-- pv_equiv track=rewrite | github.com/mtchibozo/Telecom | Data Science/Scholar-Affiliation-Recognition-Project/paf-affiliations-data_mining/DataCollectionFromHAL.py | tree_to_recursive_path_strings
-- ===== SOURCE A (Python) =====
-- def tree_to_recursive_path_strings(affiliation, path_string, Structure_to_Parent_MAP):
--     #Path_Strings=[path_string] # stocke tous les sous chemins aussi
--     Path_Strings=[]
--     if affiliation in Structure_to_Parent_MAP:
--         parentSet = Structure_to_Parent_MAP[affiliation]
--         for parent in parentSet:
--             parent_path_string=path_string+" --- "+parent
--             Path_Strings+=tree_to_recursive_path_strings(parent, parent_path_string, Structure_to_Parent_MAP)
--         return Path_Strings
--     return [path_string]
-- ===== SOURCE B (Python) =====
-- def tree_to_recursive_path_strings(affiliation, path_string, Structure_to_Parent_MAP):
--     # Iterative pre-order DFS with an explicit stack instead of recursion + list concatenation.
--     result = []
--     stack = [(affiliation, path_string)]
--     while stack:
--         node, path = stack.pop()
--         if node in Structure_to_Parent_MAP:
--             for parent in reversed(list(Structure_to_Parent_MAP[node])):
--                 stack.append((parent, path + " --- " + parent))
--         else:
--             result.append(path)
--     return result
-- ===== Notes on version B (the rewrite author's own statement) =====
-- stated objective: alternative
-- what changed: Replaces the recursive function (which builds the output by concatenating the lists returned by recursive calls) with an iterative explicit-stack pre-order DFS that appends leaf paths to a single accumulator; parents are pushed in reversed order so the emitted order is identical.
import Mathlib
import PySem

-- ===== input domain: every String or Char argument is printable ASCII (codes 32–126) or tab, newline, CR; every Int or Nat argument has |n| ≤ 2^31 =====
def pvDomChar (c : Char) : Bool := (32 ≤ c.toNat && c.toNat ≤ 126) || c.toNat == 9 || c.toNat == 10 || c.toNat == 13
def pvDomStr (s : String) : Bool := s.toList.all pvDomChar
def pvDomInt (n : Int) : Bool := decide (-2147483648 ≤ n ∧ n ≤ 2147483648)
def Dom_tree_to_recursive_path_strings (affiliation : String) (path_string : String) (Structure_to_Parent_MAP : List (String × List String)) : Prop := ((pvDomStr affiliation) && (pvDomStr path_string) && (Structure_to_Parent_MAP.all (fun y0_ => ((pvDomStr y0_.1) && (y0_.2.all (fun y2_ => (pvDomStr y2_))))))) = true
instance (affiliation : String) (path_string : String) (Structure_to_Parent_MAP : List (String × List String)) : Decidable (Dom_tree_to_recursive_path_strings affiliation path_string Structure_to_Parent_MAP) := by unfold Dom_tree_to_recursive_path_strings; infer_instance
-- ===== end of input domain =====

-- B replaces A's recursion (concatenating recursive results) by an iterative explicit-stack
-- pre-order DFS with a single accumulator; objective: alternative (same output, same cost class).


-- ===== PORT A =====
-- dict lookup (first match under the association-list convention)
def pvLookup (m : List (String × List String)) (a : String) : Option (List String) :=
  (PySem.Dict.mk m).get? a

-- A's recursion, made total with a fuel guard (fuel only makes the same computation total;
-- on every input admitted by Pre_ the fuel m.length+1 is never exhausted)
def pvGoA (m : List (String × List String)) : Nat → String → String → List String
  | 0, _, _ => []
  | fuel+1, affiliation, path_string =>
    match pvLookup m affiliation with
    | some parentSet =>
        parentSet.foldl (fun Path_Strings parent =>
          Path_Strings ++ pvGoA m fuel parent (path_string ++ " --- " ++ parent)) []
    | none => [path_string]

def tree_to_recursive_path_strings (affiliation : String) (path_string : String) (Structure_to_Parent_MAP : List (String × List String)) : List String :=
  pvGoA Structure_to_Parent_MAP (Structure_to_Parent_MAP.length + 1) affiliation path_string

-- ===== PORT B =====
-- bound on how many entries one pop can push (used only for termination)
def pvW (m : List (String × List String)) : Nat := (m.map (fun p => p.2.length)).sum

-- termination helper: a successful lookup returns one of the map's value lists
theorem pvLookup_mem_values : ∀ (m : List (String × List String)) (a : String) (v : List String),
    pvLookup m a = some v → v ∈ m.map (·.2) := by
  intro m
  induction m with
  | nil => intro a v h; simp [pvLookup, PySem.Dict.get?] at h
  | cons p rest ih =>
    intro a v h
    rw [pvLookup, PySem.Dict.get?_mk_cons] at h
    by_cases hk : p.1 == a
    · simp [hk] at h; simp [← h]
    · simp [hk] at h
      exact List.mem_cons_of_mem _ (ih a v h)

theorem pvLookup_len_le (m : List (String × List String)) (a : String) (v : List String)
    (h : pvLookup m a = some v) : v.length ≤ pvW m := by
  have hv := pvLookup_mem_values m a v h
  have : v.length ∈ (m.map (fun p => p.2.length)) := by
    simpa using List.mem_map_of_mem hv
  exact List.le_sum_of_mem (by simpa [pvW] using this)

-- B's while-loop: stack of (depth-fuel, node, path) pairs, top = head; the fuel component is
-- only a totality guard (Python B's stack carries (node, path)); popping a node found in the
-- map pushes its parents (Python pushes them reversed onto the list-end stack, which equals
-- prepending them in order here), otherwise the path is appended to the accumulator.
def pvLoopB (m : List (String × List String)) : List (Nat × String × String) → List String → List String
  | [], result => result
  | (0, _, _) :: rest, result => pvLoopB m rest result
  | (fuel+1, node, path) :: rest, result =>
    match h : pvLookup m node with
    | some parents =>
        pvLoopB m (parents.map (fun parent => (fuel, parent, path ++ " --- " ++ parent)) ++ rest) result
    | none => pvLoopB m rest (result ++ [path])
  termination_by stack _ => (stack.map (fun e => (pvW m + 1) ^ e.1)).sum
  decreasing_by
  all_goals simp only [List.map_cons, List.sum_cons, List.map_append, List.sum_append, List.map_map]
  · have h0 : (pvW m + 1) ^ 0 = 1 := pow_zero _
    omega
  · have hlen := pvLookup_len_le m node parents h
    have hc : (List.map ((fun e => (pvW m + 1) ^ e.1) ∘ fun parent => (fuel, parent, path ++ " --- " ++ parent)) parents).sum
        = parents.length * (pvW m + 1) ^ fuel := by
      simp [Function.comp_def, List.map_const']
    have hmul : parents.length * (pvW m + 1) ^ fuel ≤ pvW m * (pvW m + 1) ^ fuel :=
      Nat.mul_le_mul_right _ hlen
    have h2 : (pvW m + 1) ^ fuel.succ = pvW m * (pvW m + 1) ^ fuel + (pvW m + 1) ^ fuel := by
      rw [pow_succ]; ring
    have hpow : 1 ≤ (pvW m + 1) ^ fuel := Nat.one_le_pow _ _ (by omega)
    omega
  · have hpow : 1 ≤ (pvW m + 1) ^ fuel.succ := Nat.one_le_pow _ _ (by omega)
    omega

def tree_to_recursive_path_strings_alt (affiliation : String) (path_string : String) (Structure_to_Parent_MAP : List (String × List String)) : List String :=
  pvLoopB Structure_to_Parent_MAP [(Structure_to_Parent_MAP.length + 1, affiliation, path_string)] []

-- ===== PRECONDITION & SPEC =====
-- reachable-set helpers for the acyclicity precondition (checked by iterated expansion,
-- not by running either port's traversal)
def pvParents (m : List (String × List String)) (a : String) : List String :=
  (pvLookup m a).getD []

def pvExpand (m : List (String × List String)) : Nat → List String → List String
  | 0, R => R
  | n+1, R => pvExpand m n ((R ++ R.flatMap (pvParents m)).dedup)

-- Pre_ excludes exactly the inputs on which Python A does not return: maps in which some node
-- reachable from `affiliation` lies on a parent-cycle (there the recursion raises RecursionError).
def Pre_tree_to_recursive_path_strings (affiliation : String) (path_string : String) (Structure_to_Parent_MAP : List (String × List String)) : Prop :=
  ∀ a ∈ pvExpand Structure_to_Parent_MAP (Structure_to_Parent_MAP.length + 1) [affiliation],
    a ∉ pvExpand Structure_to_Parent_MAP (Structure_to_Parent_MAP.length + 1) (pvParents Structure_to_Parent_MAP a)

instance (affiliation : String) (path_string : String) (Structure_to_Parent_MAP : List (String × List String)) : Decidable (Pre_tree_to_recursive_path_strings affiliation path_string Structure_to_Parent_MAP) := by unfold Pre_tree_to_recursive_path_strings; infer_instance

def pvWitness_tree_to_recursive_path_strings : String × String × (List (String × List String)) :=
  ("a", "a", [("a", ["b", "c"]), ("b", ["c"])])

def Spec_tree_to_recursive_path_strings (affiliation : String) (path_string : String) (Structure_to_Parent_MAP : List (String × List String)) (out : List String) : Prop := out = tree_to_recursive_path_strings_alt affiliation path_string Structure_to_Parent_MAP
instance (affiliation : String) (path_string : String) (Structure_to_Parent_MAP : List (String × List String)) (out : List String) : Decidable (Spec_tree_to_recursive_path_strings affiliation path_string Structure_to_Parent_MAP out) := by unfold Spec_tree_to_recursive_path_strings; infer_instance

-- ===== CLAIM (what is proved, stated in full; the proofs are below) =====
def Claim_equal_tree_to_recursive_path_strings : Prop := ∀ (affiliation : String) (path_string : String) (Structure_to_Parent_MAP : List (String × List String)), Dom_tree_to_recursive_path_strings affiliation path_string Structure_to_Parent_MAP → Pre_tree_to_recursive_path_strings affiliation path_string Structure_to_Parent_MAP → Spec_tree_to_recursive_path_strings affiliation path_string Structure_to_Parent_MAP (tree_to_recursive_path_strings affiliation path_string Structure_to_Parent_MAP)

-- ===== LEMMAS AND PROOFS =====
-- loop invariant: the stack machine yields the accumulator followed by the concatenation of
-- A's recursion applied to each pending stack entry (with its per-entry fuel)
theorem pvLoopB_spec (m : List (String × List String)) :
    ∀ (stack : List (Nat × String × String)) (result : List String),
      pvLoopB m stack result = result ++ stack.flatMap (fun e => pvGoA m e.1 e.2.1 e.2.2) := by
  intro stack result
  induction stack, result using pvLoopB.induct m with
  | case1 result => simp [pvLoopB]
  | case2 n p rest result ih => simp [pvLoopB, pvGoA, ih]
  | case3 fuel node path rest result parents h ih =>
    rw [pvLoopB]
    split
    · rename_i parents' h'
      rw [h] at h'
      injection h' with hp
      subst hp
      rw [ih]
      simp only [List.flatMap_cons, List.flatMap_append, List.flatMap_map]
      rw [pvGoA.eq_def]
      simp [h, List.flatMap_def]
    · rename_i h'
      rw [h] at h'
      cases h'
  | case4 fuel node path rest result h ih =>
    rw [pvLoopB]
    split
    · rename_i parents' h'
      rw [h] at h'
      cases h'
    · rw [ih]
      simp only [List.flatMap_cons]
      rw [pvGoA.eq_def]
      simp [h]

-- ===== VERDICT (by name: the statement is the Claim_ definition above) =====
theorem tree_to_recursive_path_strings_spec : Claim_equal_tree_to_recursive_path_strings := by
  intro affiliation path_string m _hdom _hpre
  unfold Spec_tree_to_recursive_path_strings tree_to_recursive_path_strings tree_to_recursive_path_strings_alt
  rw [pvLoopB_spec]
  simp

Your goal
Lines with the word "simpa": copy each one from the data above.

Response for this exercise
    simpa using List.mem_map_of_mem hv
  exact List.le_sum_of_mem (by simpa [pvW] using this)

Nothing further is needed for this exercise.